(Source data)
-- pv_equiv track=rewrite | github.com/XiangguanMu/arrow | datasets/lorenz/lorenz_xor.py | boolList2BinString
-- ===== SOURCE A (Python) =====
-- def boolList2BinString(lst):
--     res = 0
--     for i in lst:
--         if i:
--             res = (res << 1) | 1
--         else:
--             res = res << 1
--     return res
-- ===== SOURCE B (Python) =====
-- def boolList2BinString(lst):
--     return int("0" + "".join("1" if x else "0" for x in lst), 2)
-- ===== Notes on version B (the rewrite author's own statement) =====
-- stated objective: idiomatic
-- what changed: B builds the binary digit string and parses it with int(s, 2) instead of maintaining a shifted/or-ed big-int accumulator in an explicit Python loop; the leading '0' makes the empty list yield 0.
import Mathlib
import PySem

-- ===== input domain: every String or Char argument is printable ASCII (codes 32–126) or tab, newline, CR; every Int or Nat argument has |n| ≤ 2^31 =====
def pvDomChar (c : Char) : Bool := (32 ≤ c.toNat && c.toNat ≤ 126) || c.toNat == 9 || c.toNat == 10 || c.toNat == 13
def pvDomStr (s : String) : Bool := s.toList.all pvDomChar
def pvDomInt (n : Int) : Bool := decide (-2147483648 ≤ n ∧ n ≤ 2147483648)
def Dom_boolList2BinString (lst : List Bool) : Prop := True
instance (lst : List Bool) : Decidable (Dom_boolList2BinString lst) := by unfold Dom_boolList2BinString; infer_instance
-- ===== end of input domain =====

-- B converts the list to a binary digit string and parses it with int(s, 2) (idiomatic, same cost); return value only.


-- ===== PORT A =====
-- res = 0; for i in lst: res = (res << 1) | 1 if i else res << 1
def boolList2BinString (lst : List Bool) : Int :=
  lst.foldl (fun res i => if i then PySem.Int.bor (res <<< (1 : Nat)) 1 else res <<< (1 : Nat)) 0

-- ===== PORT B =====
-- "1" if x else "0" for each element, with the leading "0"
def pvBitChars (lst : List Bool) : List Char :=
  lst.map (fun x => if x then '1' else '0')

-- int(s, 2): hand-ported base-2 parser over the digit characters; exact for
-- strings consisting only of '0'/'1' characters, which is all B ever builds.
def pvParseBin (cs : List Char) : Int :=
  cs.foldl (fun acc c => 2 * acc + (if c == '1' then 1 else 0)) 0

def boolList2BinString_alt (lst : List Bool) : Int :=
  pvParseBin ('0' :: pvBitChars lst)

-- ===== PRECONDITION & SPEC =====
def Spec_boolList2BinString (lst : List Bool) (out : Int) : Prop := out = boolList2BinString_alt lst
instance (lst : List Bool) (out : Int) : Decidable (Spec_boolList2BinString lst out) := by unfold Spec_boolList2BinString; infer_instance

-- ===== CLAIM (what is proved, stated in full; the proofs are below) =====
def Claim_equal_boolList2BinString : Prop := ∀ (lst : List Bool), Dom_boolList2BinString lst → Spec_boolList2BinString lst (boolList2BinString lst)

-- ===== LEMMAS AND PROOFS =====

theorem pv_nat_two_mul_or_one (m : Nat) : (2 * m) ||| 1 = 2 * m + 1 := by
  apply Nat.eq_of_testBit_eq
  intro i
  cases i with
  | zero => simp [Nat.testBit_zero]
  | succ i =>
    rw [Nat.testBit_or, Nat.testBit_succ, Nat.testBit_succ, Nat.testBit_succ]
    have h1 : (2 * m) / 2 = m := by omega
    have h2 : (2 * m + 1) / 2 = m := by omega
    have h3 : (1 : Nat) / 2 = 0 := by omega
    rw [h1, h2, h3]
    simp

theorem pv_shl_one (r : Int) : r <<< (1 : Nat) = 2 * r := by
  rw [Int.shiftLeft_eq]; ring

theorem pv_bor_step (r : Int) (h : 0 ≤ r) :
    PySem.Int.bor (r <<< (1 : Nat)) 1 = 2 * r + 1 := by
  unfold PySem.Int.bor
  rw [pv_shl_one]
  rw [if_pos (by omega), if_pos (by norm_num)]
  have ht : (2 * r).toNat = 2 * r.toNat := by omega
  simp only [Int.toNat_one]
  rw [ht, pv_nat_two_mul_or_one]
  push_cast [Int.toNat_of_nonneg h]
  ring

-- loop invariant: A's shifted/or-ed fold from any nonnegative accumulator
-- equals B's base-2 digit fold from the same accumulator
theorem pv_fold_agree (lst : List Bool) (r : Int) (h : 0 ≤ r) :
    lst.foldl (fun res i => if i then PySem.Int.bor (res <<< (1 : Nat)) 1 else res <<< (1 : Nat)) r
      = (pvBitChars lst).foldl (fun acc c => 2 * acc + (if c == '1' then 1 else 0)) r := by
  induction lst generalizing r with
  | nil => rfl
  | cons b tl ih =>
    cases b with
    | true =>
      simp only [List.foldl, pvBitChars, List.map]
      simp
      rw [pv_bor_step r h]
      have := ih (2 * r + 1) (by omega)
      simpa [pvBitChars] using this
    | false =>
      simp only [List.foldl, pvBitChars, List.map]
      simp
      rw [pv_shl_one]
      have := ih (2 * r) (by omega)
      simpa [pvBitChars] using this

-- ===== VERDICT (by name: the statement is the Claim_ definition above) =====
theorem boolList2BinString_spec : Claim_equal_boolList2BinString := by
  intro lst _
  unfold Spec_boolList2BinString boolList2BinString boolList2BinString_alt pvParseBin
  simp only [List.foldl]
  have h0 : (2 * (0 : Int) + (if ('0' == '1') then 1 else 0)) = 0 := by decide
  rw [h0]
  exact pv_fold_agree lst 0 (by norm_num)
---
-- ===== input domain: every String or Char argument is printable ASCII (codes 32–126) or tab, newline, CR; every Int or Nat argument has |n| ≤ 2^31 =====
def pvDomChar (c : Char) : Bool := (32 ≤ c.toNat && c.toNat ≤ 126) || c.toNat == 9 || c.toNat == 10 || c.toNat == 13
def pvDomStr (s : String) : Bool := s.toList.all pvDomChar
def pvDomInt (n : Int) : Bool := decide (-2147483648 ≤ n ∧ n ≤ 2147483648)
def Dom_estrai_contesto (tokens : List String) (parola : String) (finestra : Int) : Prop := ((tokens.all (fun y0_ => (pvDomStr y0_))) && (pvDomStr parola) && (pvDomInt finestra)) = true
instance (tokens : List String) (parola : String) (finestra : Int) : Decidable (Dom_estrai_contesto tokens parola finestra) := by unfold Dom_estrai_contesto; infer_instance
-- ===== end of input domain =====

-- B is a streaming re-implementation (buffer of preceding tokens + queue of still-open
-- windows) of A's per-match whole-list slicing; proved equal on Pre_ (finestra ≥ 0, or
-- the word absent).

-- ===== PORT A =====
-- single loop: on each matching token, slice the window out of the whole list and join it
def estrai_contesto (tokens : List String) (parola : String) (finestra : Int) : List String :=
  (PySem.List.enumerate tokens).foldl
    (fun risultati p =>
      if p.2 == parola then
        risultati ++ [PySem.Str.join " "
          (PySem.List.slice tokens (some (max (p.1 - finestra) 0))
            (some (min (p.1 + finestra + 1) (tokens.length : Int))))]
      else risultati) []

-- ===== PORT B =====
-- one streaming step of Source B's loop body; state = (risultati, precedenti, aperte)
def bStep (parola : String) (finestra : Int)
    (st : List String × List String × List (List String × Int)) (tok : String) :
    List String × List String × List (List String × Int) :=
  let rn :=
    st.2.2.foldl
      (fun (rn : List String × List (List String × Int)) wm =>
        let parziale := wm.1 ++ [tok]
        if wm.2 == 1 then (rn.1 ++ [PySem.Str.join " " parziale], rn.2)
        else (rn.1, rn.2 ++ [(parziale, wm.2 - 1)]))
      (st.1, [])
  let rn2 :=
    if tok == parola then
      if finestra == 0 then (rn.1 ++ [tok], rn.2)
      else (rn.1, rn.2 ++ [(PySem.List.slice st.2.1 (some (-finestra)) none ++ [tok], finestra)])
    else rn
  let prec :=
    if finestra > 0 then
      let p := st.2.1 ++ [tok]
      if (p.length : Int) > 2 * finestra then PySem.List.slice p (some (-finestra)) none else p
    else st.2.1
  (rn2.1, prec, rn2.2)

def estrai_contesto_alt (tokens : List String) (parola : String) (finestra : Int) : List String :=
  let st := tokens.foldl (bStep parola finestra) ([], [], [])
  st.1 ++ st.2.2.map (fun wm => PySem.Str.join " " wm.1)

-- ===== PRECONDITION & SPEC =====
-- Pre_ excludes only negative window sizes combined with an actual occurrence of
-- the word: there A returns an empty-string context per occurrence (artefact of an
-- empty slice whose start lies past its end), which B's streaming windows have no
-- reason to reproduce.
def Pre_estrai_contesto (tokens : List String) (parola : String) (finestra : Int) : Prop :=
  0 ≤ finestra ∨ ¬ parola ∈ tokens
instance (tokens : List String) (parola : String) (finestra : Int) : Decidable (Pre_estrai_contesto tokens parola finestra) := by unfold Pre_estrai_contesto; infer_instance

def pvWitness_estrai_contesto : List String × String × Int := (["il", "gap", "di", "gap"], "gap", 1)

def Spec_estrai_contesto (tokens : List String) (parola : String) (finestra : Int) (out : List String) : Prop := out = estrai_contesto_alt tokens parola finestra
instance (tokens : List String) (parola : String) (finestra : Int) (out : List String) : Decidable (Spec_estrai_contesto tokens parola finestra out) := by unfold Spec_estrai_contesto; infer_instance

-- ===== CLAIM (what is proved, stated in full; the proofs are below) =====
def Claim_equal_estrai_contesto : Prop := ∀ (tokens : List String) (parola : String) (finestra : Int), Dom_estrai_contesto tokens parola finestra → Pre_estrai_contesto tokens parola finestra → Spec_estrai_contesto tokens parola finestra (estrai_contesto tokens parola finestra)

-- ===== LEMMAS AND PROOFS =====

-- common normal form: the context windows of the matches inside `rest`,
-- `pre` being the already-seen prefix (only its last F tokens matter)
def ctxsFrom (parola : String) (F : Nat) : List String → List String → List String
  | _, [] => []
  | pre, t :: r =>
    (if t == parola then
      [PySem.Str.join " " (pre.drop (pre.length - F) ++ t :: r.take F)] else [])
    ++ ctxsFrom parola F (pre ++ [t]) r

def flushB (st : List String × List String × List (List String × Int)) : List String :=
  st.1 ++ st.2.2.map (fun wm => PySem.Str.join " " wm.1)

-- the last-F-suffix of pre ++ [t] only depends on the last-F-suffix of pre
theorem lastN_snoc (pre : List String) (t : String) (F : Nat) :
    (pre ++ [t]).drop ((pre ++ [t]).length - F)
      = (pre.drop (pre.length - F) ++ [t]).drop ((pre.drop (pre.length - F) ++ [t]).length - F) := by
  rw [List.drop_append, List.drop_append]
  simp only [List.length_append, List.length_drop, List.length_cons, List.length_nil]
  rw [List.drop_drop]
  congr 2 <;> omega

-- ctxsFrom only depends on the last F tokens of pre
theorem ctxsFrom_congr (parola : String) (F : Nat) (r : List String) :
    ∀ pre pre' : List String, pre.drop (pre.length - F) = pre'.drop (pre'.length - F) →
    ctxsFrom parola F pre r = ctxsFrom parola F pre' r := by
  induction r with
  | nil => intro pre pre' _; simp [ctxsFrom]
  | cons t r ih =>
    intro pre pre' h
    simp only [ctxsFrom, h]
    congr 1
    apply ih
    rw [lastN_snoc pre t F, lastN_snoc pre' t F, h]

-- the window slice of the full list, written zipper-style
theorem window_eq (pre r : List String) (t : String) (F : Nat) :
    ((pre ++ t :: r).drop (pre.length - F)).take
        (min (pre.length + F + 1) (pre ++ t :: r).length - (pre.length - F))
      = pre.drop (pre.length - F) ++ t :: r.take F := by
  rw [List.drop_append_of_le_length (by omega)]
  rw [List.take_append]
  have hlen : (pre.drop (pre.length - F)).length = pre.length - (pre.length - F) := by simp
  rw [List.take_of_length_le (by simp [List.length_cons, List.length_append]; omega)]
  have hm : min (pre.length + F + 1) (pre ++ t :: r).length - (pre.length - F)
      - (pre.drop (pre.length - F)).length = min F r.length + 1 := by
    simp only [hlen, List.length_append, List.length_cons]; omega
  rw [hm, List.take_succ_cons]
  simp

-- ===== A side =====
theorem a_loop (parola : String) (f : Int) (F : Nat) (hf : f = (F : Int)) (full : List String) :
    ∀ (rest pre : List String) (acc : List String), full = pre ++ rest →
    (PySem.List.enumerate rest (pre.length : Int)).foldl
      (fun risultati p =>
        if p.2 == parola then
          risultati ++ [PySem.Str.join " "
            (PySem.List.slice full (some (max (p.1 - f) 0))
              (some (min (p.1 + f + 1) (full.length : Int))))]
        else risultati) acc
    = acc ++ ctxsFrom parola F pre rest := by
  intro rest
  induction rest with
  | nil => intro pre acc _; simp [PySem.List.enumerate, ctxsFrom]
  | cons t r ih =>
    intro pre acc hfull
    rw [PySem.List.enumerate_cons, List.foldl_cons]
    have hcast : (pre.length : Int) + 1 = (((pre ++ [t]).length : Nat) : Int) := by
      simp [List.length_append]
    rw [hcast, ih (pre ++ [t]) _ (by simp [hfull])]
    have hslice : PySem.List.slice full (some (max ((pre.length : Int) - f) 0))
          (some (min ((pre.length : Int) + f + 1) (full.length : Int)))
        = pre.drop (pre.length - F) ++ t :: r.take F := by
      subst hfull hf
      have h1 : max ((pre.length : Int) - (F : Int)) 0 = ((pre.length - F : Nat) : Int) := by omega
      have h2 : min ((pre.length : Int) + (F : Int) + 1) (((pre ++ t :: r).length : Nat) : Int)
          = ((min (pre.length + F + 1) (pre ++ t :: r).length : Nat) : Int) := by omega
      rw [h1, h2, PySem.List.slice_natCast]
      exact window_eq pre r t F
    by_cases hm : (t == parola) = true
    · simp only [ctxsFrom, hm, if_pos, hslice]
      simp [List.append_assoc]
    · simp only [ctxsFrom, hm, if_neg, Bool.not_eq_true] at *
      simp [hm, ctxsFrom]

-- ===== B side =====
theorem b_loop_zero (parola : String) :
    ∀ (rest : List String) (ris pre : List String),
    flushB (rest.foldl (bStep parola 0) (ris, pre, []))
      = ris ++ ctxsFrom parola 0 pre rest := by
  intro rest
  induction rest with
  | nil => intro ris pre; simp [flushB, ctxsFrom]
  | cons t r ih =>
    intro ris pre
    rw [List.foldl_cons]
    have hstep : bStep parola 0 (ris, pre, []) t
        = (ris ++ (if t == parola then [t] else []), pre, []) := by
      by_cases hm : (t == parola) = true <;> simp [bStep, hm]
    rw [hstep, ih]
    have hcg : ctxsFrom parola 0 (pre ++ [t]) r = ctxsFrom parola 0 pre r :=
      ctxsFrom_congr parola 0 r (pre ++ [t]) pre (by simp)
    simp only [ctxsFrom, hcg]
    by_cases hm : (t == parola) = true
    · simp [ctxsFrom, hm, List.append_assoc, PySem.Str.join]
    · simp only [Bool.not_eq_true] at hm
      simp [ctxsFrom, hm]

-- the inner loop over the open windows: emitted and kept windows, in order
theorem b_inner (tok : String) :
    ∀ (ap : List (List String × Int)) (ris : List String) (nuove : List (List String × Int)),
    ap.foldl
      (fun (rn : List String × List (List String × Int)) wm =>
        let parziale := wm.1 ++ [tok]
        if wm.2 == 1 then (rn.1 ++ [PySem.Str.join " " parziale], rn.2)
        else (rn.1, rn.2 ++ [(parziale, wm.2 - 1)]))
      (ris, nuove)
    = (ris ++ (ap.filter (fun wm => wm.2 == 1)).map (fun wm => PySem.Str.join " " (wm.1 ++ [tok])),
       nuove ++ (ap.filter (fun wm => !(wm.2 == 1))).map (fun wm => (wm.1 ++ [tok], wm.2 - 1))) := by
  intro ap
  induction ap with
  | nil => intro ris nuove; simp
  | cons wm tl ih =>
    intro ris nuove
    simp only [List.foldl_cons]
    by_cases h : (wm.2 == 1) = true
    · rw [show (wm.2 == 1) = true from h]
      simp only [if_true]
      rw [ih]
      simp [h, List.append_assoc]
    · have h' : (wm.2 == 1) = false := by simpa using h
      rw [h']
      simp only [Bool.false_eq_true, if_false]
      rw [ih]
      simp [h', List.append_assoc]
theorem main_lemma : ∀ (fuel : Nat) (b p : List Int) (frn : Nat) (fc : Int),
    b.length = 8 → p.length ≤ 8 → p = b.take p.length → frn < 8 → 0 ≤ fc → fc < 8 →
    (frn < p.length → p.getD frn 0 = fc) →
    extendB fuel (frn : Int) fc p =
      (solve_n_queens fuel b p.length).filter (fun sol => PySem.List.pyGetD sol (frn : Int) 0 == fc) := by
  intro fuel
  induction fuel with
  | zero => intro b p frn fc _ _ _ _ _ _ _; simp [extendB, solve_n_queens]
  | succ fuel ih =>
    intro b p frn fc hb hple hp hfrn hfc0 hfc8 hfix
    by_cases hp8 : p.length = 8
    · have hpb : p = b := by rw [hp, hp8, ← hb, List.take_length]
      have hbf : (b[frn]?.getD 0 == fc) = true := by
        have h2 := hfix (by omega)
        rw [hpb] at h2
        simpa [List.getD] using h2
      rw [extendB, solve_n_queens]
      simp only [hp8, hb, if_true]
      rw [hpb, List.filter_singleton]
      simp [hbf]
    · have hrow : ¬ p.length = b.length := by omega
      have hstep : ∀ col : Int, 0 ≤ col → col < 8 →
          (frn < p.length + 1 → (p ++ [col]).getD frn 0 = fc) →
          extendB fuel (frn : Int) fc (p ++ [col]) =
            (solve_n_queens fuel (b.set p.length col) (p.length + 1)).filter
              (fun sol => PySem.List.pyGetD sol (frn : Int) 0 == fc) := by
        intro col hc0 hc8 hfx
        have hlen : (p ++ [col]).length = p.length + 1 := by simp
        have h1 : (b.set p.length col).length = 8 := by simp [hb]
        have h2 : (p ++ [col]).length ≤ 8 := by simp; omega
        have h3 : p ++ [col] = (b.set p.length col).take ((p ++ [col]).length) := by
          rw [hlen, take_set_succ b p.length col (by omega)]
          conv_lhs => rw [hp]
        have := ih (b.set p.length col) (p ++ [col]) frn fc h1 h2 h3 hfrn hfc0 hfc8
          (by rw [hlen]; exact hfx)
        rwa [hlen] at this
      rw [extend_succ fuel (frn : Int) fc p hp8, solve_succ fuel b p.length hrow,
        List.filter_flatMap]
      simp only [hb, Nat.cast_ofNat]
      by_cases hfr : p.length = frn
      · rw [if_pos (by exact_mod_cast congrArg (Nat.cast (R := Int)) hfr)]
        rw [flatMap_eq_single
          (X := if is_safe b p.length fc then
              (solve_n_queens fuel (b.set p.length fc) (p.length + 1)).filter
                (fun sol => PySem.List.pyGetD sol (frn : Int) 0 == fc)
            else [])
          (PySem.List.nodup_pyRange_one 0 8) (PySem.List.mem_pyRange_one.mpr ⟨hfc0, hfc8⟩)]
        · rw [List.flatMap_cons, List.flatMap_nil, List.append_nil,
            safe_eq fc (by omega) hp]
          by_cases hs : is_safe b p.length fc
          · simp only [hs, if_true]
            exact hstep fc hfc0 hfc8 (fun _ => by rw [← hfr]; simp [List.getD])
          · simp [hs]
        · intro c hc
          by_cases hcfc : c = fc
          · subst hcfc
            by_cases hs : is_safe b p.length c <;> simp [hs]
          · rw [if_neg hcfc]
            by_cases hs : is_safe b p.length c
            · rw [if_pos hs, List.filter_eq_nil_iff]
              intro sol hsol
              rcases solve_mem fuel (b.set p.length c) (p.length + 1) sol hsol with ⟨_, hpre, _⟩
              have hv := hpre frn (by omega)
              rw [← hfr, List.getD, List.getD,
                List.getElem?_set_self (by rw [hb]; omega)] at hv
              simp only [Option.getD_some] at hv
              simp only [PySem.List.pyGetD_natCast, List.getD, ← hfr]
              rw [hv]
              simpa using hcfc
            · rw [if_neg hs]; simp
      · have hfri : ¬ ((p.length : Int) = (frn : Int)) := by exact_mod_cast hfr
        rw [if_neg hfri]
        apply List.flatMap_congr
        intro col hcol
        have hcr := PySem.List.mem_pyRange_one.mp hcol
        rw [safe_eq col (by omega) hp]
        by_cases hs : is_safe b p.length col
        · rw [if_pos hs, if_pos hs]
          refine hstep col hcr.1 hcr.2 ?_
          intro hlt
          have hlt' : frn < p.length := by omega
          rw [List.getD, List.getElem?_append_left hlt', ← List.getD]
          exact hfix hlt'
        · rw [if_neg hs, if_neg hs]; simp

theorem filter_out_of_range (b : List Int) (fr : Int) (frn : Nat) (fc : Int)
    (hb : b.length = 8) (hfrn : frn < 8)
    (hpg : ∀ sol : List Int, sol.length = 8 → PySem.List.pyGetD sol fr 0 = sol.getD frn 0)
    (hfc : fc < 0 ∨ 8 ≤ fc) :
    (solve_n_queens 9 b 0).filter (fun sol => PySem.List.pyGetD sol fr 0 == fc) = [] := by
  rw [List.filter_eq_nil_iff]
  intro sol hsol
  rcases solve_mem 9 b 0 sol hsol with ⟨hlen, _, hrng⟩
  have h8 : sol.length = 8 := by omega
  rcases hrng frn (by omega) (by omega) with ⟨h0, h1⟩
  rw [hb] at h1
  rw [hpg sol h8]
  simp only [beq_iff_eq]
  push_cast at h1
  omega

PROBLEM TO WORK ON:
Which lines above include the word "occurrence"? Pick them out and copy them.

SOLUTION TO THIS EXERCISE:
-- Pre_ excludes only negative window sizes combined with an actual occurrence of
-- the word: there A returns an empty-string context per occurrence (artefact of an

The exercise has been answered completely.